> Exercise
"rw [if_neg h2, e, epos, ih" appears in one line of the records below. Output that line and each one after it, exactly, through the last line.

> Collected data
-- pv_equiv track=rewrite | github.com/cuijinyu/new-api | scripts/reconcile/db_checks.py | _group_retry_clusters
-- ===== SOURCE A (Python) =====
-- def _group_retry_clusters(rows, retry_window_sec):
--     clusters = []
--     if not rows:
--         return clusters
--
--     current = [rows[0]]
--     for row in rows[1:]:
--         prev = current[-1]
--         if row["created_at"] - prev["created_at"] <= retry_window_sec:
--             current.append(row)
--         else:
--             if len(current) >= 2:
--                 clusters.append(current)
--             current = [row]
--     if len(current) >= 2:
--         clusters.append(current)
--     return clusters
-- ===== SOURCE B (Python) =====
-- def _group_retry_clusters(rows, retry_window_sec):
--     if not rows:
--         return []
--     # pass 1: run-length encode the consecutive segments (strict gap > window breaks)
--     lengths = [1]
--     for prev, row in zip(rows, rows[1:]):
--         if row["created_at"] - prev["created_at"] <= retry_window_sec:
--             lengths[-1] += 1
--         else:
--             lengths.append(1)
--     # pass 2: slice rows by the run lengths, keeping only runs of at least 2
--     clusters = []
--     pos = 0
--     for L in lengths:
--         if L >= 2:
--             clusters.append(rows[pos:pos + L])
--         pos += L
--     return clusters
-- ===== Notes on version B (the rewrite author's own statement) =====
-- stated objective: alternative
-- what changed: A accumulates the current segment and flushes qualifying clusters inside one loop; B makes two passes: it run-length encodes the consecutive segments (gap <= window) and then slices rows by those lengths, keeping only runs of length >= 2.
import Mathlib
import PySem

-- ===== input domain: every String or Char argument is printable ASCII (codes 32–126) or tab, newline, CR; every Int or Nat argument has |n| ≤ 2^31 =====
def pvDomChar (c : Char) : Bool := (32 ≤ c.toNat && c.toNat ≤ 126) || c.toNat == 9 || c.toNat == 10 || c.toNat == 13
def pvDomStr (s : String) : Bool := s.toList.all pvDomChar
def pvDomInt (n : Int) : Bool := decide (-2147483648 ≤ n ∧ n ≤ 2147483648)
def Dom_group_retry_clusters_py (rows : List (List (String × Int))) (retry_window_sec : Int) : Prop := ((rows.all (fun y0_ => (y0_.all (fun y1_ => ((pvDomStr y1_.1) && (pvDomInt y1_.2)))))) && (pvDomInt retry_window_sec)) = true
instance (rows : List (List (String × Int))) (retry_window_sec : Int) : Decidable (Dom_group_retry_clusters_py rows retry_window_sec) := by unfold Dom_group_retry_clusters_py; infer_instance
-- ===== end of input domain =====

-- B replaces A's single accumulate-and-flush loop by two passes: run-length encode the
-- consecutive segments, then slice rows by those lengths keeping only runs of length ≥ 2 (objective: alternative decomposition).

-- shared dict access row["created_at"] (exact under Pre_, where every row carries the key)
def pvCreated (r : List (String × Int)) : Int := (PySem.Dict.ofList r).getD "created_at" 0

-- ===== PORT A =====
-- loop body of A's for-loop
def pvStepA (w : Int) (st : List (List (List (String × Int))) × List (List (String × Int))) (row : List (String × Int)) : List (List (List (String × Int))) × List (List (String × Int)) :=
  let prev := PySem.List.pyGetD st.2 (-1) []
  if pvCreated row - pvCreated prev ≤ w then (st.1, st.2 ++ [row])
  else (if 2 ≤ PySem.List.len st.2 then st.1 ++ [st.2] else st.1, [row])

-- A's trailing flush of the last current segment
def pvFinishA (st : List (List (List (String × Int))) × List (List (String × Int))) : List (List (List (String × Int))) :=
  if 2 ≤ PySem.List.len st.2 then st.1 ++ [st.2] else st.1

def group_retry_clusters_py (rows : List (List (String × Int))) (retry_window_sec : Int) : List (List (List (String × Int))) :=
  match rows with
  | [] => []
  | r0 :: rest => pvFinishA (rest.foldl (pvStepA retry_window_sec) ([], [r0]))

-- ===== PORT B =====
-- B pass 1 loop body: extend the last run length or start a new run
def pvStepLen (w : Int) (Ls : List Int) (pr : List (String × Int) × List (String × Int)) : List Int :=
  if pvCreated pr.2 - pvCreated pr.1 ≤ w then
    PySem.List.pySetD Ls (-1) (PySem.List.pyGetD Ls (-1) 0 + 1)
  else Ls ++ [1]

-- B pass 2 loop body: slice out a run of length L starting at the running position
def pvStepSlice (rows : List (List (String × Int))) (st : List (List (List (String × Int))) × Int) (L : Int) : List (List (List (String × Int))) × Int :=
  (if 2 ≤ L then st.1 ++ [PySem.List.slice rows (some st.2) (some (st.2 + L))] else st.1, st.2 + L)

def group_retry_clusters_py_alt (rows : List (List (String × Int))) (retry_window_sec : Int) : List (List (List (String × Int))) :=
  if rows.isEmpty then []
  else
    let lengths := (rows.zip (PySem.List.slice rows (some 1) none)).foldl (pvStepLen retry_window_sec) [1]
    (lengths.foldl (pvStepSlice rows) ([], 0)).1

-- ===== PRECONDITION & SPEC =====
-- Pre_ excludes exactly the inputs where Python A raises KeyError: two or more rows and some row missing "created_at"
def Pre_group_retry_clusters_py (rows : List (List (String × Int))) (retry_window_sec : Int) : Prop :=
  PySem.List.len rows ≤ 1 ∨ rows.all (fun r => (PySem.Dict.ofList r).contains "created_at") = true
instance (rows : List (List (String × Int))) (retry_window_sec : Int) : Decidable (Pre_group_retry_clusters_py rows retry_window_sec) := by unfold Pre_group_retry_clusters_py; infer_instance

def pvWitness_group_retry_clusters_py : (List (List (String × Int))) × Int :=
  ([[("created_at", 0)], [("created_at", 5)], [("created_at", 100)], [("created_at", 103)]], 10)

def Spec_group_retry_clusters_py (rows : List (List (String × Int))) (retry_window_sec : Int) (out : List (List (List (String × Int)))) : Prop := out = group_retry_clusters_py_alt rows retry_window_sec
instance (rows : List (List (String × Int))) (retry_window_sec : Int) (out : List (List (List (String × Int)))) : Decidable (Spec_group_retry_clusters_py rows retry_window_sec out) := by unfold Spec_group_retry_clusters_py; infer_instance

-- ===== CLAIM (what is proved, stated in full; the proofs are below) =====
def Claim_equal_group_retry_clusters_py : Prop := ∀ (rows : List (List (String × Int))) (retry_window_sec : Int), Dom_group_retry_clusters_py rows retry_window_sec → Pre_group_retry_clusters_py rows retry_window_sec → Spec_group_retry_clusters_py rows retry_window_sec (group_retry_clusters_py rows retry_window_sec)

-- ===== LEMMAS AND PROOFS =====

-- common abstraction: the clusters-of-consecutive-runs recursion both ports compute
def pvRun (w : Int) (cur : List (List (String × Int))) (last : List (String × Int)) : List (List (String × Int)) → List (List (List (String × Int)))
  | [] => if 2 ≤ (cur.length : Int) then [cur] else []
  | r :: rest =>
      if pvCreated r - pvCreated last ≤ w then pvRun w (cur ++ [r]) r rest
      else (if 2 ≤ (cur.length : Int) then [cur] else []) ++ pvRun w [r] r rest

-- the run lengths B's first pass computes
def pvLens (w : Int) (cur : List (List (String × Int))) (last : List (String × Int)) : List (List (String × Int)) → List Int
  | [] => [(cur.length : Int)]
  | r :: rest =>
      if pvCreated r - pvCreated last ≤ w then pvLens w (cur ++ [r]) r rest
      else (cur.length : Int) :: pvLens w [r] r rest

-- A's fold with a nonempty current segment computes pvRun
lemma pvLemA (w : Int) (xs : List (List (String × Int))) :
    ∀ (clusters : List (List (List (String × Int)))) (cur : List (List (String × Int))) (last : List (String × Int)),
      cur.getLast? = some last →
      pvFinishA (xs.foldl (pvStepA w) (clusters, cur)) = clusters ++ pvRun w cur last xs := by
  induction xs with
  | nil =>
    intro clusters cur last _
    simp only [List.foldl_nil, pvFinishA, pvRun, PySem.List.len_eq]
    split_ifs with h
    · rfl
    · simp
  | cons r rest ih =>
    intro clusters cur last hl
    have hne : cur ≠ [] := by
      intro h; subst h; simp at hl
    have hprev : PySem.List.pyGetD cur (-1) ([] : List (String × Int)) = last := by
      rw [PySem.List.pyGetD_neg_one cur ([] : List (String × Int)) hne]
      have h2 := List.getLast?_eq_getLast (l := cur) hne
      rw [h2] at hl
      exact Option.some_inj.mp hl
    simp only [List.foldl_cons, pvStepA, hprev, pvRun, PySem.List.len_eq]
    split_ifs with hc h2
    · exact ih clusters (cur ++ [r]) r (by simp)
    · rw [ih (clusters ++ [cur]) [r] r (by simp)]
      simp
    · rw [ih clusters [r] r (by simp)]
      simp

-- setting index -1 of a list ending in [c]
lemma pvSetLast (Ls : List Int) (c v : Int) :
    PySem.List.pySetD (Ls ++ [c]) (-1) v = Ls ++ [v] := by
  simp only [PySem.List.pySetD, PySem.List.pySet?, PySem.List.pyIdx?]
  rw [if_neg (by norm_num), if_pos (by simp only [List.length_append, List.length_cons, List.length_nil]; omega)]
  simp only [Option.map_some, Option.getD_some]
  have h : (Ls ++ [c]).length - ((-(-1 : Int)).toNat) = Ls.length := by simp
  rw [h, List.set_append_right _ _ (le_refl _)]
  simp

-- B's first pass computes pvLens
lemma pvLemB1 (w : Int) (rest : List (List (String × Int))) :
    ∀ (Ls : List Int) (cur : List (List (String × Int))) (last : List (String × Int)),
      ((last :: rest).zip rest).foldl (pvStepLen w) (Ls ++ [(cur.length : Int)]) = Ls ++ pvLens w cur last rest := by
  induction rest with
  | nil => intro Ls cur last; simp [pvLens]
  | cons r rest' ih =>
    intro Ls cur last
    simp only [List.zip_cons_cons, List.foldl_cons, pvStepLen, pvLens]
    split_ifs with hc
    · rw [PySem.List.pyGetD_neg_one_append_singleton, pvSetLast]
      have h : (cur.length : Int) + 1 = (((cur ++ [r]).length : Int)) := by
        simp [List.length_append]
      rw [h, ih Ls (cur ++ [r]) r]
    · have h : Ls ++ [(cur.length : Int)] ++ [(1 : Int)]
          = (Ls ++ [(cur.length : Int)]) ++ [(([r] : List (List (String × Int))).length : Int)] := by
        simp
      rw [h, ih (Ls ++ [(cur.length : Int)]) [r] r]
      simp

-- the middle segment is recovered by its slice
lemma pvSliceMid (pre mid suf : List (List (String × Int))) :
    PySem.List.slice (pre ++ mid ++ suf) (some (pre.length : Int)) (some ((pre.length : Int) + (mid.length : Int))) = mid := by
  rw [PySem.List.slice_natCast_add]
  rw [List.append_assoc, List.drop_left, List.take_left]

-- B's second pass over pvLens computes pvRun
lemma pvLemB2 (w : Int) (rest : List (List (String × Int))) :
    ∀ (pre cur : List (List (String × Int))) (last : List (String × Int)) (clusters : List (List (List (String × Int)))),
      ((pvLens w cur last rest).foldl (pvStepSlice (pre ++ cur ++ rest)) (clusters, (pre.length : Int))).1
        = clusters ++ pvRun w cur last rest := by
  induction rest with
  | nil =>
    intro pre cur last clusters
    simp only [pvLens, List.foldl_cons, List.foldl_nil, pvStepSlice, pvRun]
    split_ifs with hc
    · rw [pvSliceMid pre cur []]
    · simp
  | cons r rest' ih =>
    intro pre cur last clusters
    simp only [pvLens, pvRun]
    have hsl : PySem.List.slice (pre ++ cur ++ (r :: rest')) (some (pre.length : Int))
        (some ((pre.length : Int) + (cur.length : Int))) = cur := by
      have e2 : pre ++ cur ++ (r :: rest') = pre ++ cur ++ ([r] ++ rest') := by simp
      rw [e2]
      exact pvSliceMid pre cur ([r] ++ rest')
    have e : pre ++ cur ++ (r :: rest') = (pre ++ cur) ++ [r] ++ rest' := by simp
    have epos : (pre.length : Int) + (cur.length : Int) = (((pre ++ cur).length : Int)) := by
      simp [List.length_append]
    split_ifs with hc h2
    · have e1 : pre ++ cur ++ (r :: rest') = pre ++ (cur ++ [r]) ++ rest' := by simp
      rw [e1]
      exact ih pre (cur ++ [r]) r clusters
    · simp only [List.foldl_cons, pvStepSlice]
      rw [if_pos h2, hsl, e, epos, ih (pre ++ cur) [r] r (clusters ++ [cur])]
      simp
    · simp only [List.foldl_cons, pvStepSlice]
      rw [if_neg h2, e, epos, ih (pre ++ cur) [r] r clusters]
      simp

-- ===== VERDICT (by name: the statement is the Claim_ definition above) =====
theorem group_retry_clusters_py_spec : Claim_equal_group_retry_clusters_py := by
  intro rows w _ _
  show group_retry_clusters_py rows w = group_retry_clusters_py_alt rows w
  cases rows with
  | nil => rfl
  | cons r0 rest =>
    have hA : group_retry_clusters_py (r0 :: rest) w = pvRun w [r0] r0 rest := by
      show pvFinishA (rest.foldl (pvStepA w) ([], [r0])) = _
      simpa using pvLemA w rest [] [r0] r0 (by simp)
    have hB : group_retry_clusters_py_alt (r0 :: rest) w = pvRun w [r0] r0 rest := by
      simp only [group_retry_clusters_py_alt, List.isEmpty_cons, Bool.false_eq_true, if_false,
        PySem.List.slice_from_one, List.tail_cons]
      have h1 : ((r0 :: rest).zip rest).foldl (pvStepLen w) [1] = pvLens w [r0] r0 rest := by
        simpa using pvLemB1 w rest [] [r0] r0
      rw [h1]
      simpa using pvLemB2 w rest [] [r0] r0 []
    rw [hA, hB]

> Your response
      rw [if_neg h2, e, epos, ih (pre ++ cur) [r] r clusters]
      simp

-- ===== VERDICT (by name: the statement is the Claim_ definition above) =====
theorem group_retry_clusters_py_spec : Claim_equal_group_retry_clusters_py := by
  intro rows w _ _
  show group_retry_clusters_py rows w = group_retry_clusters_py_alt rows w
  cases rows with
  | nil => rfl
  | cons r0 rest =>
    have hA : group_retry_clusters_py (r0 :: rest) w = pvRun w [r0] r0 rest := by
      show pvFinishA (rest.foldl (pvStepA w) ([], [r0])) = _
      simpa using pvLemA w rest [] [r0] r0 (by simp)
    have hB : group_retry_clusters_py_alt (r0 :: rest) w = pvRun w [r0] r0 rest := by
      simp only [group_retry_clusters_py_alt, List.isEmpty_cons, Bool.false_eq_true, if_false,
        PySem.List.slice_from_one, List.tail_cons]
      have h1 : ((r0 :: rest).zip rest).foldl (pvStepLen w) [1] = pvLens w [r0] r0 rest := by
        simpa using pvLemB1 w rest [] [r0] r0
      rw [h1]
      simpa using pvLemB2 w rest [] [r0] r0 []
    rw [hA, hB]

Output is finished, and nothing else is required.